-- pv_equiv track=rewrite | github.com/NEELSAMEL23/DSA | 2.Traverse/Python/58.XsmallestFrequency.py | smallestFrequency
-- ===== SOURCE A (Python) =====
-- def smallestFrequency(matrix,N):
--   diagElemen = []
--
--   for i in range(N):
--     diagElemen.append(matrix[i][i])
--     diagElemen.append(matrix[i][N-1-i])
--
--   min_val = min(diagElemen)
--   res = diagElemen.count(min_val)
--   return res
-- ===== SOURCE B (Python) =====
-- def smallestFrequency(matrix, N):
--     # single streaming pass: maintain (best, cnt) over both diagonal values
--     best = None
--     cnt = 0
--     for i in range(N):
--         for v in (matrix[i][i], matrix[i][N - 1 - i]):
--             if best is None or v < best:
--                 best = v
--                 cnt = 1
--             elif v == best:
--                 cnt += 1
--     if best is None:
--         raise ValueError("min() arg is an empty sequence")  # no elements seen (N <= 0)
--     return cnt
-- ===== Notes on version B (the rewrite author's own statement) =====
-- stated objective: alternative
-- what changed: Replaces A's build-a-list / min() / count() three-pass structure with a single streaming fold that maintains a running (best, cnt) pair and never materialises the diagonal list.
import Mathlib
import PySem

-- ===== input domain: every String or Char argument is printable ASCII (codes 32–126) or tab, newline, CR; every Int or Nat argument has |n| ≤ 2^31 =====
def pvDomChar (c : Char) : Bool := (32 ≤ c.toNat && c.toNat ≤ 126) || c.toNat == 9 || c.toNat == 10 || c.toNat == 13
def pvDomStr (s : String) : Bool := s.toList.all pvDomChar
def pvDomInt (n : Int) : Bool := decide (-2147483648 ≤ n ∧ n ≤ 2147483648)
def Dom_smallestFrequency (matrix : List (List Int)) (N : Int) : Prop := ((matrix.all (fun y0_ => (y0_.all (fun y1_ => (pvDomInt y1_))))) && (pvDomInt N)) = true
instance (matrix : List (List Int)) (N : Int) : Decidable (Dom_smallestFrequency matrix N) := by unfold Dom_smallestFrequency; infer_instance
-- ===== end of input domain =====

-- B replaces A's build-list / min() / count() three passes by one streaming (best, cnt) fold; equal return values on Pre_ (alternative, not claimed faster).


-- ===== PORT A =====
-- matrix[i][i] / matrix[i][N-1-i]; Pre_ guarantees the indices are in range, so the
-- default 0 of pyGetD is never used on admitted inputs.
def pvGetA (matrix : List (List Int)) (i j : Int) : Int :=
  PySem.List.pyGetD (PySem.List.pyGetD matrix i []) j 0

def smallestFrequency (matrix : List (List Int)) (N : Int) : Int :=
  let diagElemen : List Int :=
    (PySem.List.pyRange 0 N 1).foldl
      (fun acc i => (acc ++ [pvGetA matrix i i]) ++ [pvGetA matrix i (N - 1 - i)]) []
  match PySem.List.min? diagElemen (fun x => x) with
  | some min_val => (diagElemen.count min_val : Int)
  | none => 0   -- min([]) raises ValueError in Python; excluded by Pre_

-- ===== PORT B =====
def pvStep (st : Option Int × Int) (v : Int) : Option Int × Int :=
  match st with
  | (none, _) => (some v, 1)
  | (some b, c) => if v < b then (some v, 1) else if v == b then (some b, c + 1) else (some b, c)

def smallestFrequency_alt (matrix : List (List Int)) (N : Int) : Int :=
  let st :=
    (PySem.List.pyRange 0 N 1).foldl
      (fun st i => [pvGetA matrix i i, pvGetA matrix i (N - 1 - i)].foldl pvStep st)
      (none, 0)
  st.2

-- ===== PRECONDITION & SPEC =====
-- Pre_ excludes exactly the inputs on which Python A raises: N ≤ 0 (ValueError from
-- min([])) and out-of-range diagonal accesses (IndexError).
def Pre_smallestFrequency (matrix : List (List Int)) (N : Int) : Prop :=
  0 < N ∧ N ≤ (matrix.length : Int) ∧
    ∀ i ∈ List.range N.toNat,
      i < (matrix.getD i []).length ∧ N.toNat - 1 - i < (matrix.getD i []).length
instance (matrix : List (List Int)) (N : Int) : Decidable (Pre_smallestFrequency matrix N) := by
  unfold Pre_smallestFrequency; infer_instance
def pvWitness_smallestFrequency : List (List Int) × Int := ([[1, 2], [3, 4]], 2)

def Spec_smallestFrequency (matrix : List (List Int)) (N : Int) (out : Int) : Prop := out = smallestFrequency_alt matrix N
instance (matrix : List (List Int)) (N : Int) (out : Int) : Decidable (Spec_smallestFrequency matrix N out) := by unfold Spec_smallestFrequency; infer_instance

-- ===== CLAIM (what is proved, stated in full; the proofs are below) =====
def Claim_equal_smallestFrequency : Prop := ∀ (matrix : List (List Int)) (N : Int), Dom_smallestFrequency matrix N → Pre_smallestFrequency matrix N → Spec_smallestFrequency matrix N (smallestFrequency matrix N)

-- ===== LEMMAS AND PROOFS =====

theorem pv_foldl_min_le (xs : List Int) (b : Int) : xs.foldl min b ≤ b := by
  induction xs generalizing b with
  | nil => simp
  | cons v rest ih => exact le_trans (ih (min b v)) (min_le_left _ _)

theorem pv_step_run (xs : List Int) (b : Int) (c : Int) :
    xs.foldl pvStep (some b, c) =
      (some (xs.foldl min b),
        (if xs.foldl min b = b then c else 0) + (xs.count (xs.foldl min b) : Int)) := by
  induction xs generalizing b c with
  | nil => simp
  | cons v rest ih =>
    simp only [List.foldl_cons, pvStep]
    by_cases hlt : v < b
    · have hmin : min b v = v := min_eq_right hlt.le
      have hM : rest.foldl min v ≤ v := pv_foldl_min_le rest v
      have hMb : rest.foldl min v ≠ b := by omega
      simp only [if_pos hlt, ih, hmin, hMb, if_false]
      rw [List.count_cons]
      by_cases hv : rest.foldl min v = v
      · simp [hv]; ring
      · have : ¬ (v = rest.foldl min v) := fun h => hv h.symm
        simp [this, hv]
    · by_cases heq : v = b
      · subst heq
        have hmin : min v v = v := min_self v
        simp only [if_neg hlt, beq_self_eq_true, if_pos, ih, hmin]
        rw [List.count_cons]
        by_cases hM : rest.foldl min v = v
        · simp [hM]; ring
        · have : ¬ (v = rest.foldl min v) := fun h => hM h.symm
          simp [hM, this]
      · have hbv : b < v := by omega
        have hM : rest.foldl min b ≤ b := pv_foldl_min_le rest b
        have hMv : ¬ (v = rest.foldl min b) := by omega
        have hbeq : (v == b) = false := by simp [heq]
        have hmin : min b v = b := min_eq_left hbv.le
        simp only [if_neg hlt, hbeq, Bool.false_eq_true, if_false, ih, hmin, List.count_cons]
        simp [hMv]

theorem pv_step_list (xs : List Int) (x : Int) :
    ((x :: xs).foldl pvStep (none, 0)).2 = (((x :: xs).count (xs.foldl min x) : Nat) : Int) := by
  have h0 : pvStep (none, 0) x = (some x, 1) := rfl
  rw [List.foldl_cons, h0, pv_step_run]
  have hM : xs.foldl min x ≤ x := pv_foldl_min_le xs x
  rw [List.count_cons]
  by_cases hx : xs.foldl min x = x
  · simp [hx]; omega
  · have : ¬ (x = xs.foldl min x) := fun h => hx h.symm
    simp [hx, this]

theorem pv_foldl_two (matrix : List (List Int)) (N : Int) (st : Option Int × Int) (r : List Int) :
    r.foldl (fun st i => pvStep (pvStep st (pvGetA matrix i i)) (pvGetA matrix i (N - 1 - i))) st
      = (r.flatMap (fun i => [pvGetA matrix i i, pvGetA matrix i (N - 1 - i)])).foldl pvStep st := by
  induction r generalizing st with
  | nil => rfl
  | cons i r ih =>
    simp only [List.foldl_cons, List.flatMap_cons, List.foldl_append, List.foldl_nil]
    exact ih _

theorem smallestFrequency_eq (matrix : List (List Int)) (N : Int) (hN : 0 < N) :
    smallestFrequency matrix N = smallestFrequency_alt matrix N := by
  unfold smallestFrequency smallestFrequency_alt
  simp only [List.append_assoc, List.singleton_append, List.foldl_cons, List.foldl_nil]
  simp only [PySem.List.foldl_append_eq_flatMap
    (g := fun i => [pvGetA matrix i i, pvGetA matrix i (N - 1 - i)]), List.nil_append]
  rw [pv_foldl_two, PySem.List.pyRange_one_cons (show (0:Int) < N from hN)]
  rw [List.flatMap_cons, List.cons_append, List.cons_append, List.nil_append]
  rw [PySem.List.min?_id_cons, List.foldl_cons, pv_step_list]
  simp only [List.foldl_cons]

-- ===== VERDICT (by name: the statement is the Claim_ definition above) =====
theorem smallestFrequency_spec : Claim_equal_smallestFrequency := by
  intro matrix N _ hPre
  unfold Spec_smallestFrequency
  exact (smallestFrequency_eq matrix N hPre.1)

● ● ● ● ● ● ●

*THE PROBLEM:*
Set down exactly the lines from the one that contains "simp only [List.foldl_cons]" to the final line above, both included, and nothing more.

*EXPECTED ANSWER:*
  simp only [List.foldl_cons]

-- ===== VERDICT (by name: the statement is the Claim_ definition above) =====
theorem smallestFrequency_spec : Claim_equal_smallestFrequency := by
  intro matrix N _ hPre
  unfold Spec_smallestFrequency
  exact (smallestFrequency_eq matrix N hPre.1)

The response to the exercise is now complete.